## Supplied information
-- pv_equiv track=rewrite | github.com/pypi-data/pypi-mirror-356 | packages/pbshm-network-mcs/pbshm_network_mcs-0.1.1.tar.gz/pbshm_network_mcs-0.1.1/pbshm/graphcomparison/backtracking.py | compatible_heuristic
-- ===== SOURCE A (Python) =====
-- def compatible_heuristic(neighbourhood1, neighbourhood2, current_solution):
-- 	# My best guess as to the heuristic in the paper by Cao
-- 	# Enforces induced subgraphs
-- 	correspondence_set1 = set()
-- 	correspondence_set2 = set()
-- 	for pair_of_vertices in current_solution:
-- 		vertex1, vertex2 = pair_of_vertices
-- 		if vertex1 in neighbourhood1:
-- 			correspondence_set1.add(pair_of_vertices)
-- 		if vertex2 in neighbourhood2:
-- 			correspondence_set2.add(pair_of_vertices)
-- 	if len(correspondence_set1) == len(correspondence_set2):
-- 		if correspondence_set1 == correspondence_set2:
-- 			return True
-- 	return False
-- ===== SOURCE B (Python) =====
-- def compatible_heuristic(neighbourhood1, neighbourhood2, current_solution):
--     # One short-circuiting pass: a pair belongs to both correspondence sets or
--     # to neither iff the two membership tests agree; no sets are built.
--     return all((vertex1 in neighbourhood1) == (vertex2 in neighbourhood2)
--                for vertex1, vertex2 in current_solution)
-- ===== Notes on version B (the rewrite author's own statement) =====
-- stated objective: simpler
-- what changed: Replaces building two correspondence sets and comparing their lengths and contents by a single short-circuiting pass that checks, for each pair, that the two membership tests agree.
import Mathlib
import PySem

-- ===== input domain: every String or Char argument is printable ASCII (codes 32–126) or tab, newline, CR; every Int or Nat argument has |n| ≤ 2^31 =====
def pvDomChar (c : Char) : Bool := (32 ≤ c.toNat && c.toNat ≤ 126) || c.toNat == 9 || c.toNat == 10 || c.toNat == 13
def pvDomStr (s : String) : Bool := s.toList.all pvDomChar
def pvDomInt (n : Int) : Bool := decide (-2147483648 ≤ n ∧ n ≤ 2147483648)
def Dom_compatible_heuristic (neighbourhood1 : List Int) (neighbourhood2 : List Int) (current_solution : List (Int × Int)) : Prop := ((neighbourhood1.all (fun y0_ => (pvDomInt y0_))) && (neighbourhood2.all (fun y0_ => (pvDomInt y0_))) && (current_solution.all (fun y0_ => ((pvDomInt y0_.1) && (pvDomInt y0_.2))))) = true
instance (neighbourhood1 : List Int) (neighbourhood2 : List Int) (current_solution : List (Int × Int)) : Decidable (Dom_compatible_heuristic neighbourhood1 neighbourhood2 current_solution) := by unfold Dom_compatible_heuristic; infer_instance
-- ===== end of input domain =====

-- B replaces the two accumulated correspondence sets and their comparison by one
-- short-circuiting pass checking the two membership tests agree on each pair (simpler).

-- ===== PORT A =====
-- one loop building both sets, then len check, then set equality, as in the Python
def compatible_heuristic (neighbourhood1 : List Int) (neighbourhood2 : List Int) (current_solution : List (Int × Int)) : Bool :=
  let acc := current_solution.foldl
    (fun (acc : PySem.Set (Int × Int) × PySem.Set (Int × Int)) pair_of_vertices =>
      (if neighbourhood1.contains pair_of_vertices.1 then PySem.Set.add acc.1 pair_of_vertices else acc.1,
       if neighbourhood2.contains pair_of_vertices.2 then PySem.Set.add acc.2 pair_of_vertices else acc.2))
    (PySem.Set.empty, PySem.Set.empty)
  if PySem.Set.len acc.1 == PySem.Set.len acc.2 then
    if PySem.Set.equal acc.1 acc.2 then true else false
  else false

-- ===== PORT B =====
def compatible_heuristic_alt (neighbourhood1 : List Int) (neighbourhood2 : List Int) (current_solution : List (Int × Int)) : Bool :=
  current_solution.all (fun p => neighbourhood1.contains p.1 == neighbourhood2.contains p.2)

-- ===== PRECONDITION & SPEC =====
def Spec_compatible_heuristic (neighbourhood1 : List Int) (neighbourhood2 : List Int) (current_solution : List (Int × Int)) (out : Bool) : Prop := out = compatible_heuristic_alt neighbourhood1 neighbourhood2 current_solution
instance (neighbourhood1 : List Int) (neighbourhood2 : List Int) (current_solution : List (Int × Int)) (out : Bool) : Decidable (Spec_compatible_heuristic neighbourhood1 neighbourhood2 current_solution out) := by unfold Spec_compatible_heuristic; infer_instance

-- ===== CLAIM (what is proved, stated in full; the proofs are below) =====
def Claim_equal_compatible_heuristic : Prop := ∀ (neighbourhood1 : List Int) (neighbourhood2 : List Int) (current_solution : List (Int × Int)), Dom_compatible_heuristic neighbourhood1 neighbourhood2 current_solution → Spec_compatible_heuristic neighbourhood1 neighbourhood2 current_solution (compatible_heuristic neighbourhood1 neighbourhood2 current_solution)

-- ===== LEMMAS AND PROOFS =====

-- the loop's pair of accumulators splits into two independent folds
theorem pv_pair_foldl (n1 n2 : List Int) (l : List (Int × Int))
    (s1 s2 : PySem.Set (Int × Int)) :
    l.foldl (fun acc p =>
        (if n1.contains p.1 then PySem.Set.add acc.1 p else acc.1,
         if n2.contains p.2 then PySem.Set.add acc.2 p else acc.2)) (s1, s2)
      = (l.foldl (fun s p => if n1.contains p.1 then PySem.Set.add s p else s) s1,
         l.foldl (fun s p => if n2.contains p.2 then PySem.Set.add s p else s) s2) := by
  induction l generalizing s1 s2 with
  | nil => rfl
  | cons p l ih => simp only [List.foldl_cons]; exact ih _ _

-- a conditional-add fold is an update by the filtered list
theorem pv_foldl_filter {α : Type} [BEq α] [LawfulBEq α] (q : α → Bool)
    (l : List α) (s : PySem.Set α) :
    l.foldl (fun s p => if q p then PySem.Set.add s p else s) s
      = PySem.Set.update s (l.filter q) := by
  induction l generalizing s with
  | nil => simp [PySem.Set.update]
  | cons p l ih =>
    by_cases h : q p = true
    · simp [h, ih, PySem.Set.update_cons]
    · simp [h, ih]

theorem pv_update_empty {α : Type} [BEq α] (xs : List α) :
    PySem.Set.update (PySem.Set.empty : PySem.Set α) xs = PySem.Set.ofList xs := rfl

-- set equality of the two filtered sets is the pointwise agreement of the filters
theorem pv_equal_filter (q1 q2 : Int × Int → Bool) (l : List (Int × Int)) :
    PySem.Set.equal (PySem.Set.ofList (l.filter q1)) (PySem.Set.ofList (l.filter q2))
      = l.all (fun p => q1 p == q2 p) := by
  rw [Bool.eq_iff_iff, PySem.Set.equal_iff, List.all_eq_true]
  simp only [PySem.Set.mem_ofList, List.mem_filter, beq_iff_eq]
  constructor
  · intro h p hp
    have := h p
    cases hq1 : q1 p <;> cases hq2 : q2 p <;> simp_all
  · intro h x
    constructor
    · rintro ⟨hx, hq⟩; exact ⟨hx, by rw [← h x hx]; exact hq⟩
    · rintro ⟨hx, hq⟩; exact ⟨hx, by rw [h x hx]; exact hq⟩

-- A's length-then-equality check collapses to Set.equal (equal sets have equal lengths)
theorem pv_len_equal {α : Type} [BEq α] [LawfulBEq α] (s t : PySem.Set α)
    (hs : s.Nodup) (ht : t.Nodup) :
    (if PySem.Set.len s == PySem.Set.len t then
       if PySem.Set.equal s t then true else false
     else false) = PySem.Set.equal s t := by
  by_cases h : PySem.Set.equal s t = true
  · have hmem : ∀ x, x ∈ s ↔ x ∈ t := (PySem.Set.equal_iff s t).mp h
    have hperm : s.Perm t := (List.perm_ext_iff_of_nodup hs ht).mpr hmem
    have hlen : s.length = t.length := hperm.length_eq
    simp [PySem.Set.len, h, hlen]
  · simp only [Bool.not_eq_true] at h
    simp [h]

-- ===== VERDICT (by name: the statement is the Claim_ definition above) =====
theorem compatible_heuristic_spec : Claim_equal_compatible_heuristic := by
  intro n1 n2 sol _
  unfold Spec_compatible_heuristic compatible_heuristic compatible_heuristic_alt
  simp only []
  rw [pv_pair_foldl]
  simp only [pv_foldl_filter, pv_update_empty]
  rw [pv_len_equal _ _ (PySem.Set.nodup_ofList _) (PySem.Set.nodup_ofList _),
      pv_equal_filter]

## Your instructions
Look through the entries above, and wherever a line holds the word "sets", copy it.

## Problem solution
--     # One short-circuiting pass: a pair belongs to both correspondence sets or
--     # to neither iff the two membership tests agree; no sets are built.
-- what changed: Replaces building two correspondence sets and comparing their lengths and contents by a single short-circuiting pass that checks, for each pair, that the two membership tests agree.
-- B replaces the two accumulated correspondence sets and their comparison by one
-- one loop building both sets, then len check, then set equality, as in the Python
-- set equality of the two filtered sets is the pointwise agreement of the filters
-- A's length-then-equality check collapses to Set.equal (equal sets have equal lengths)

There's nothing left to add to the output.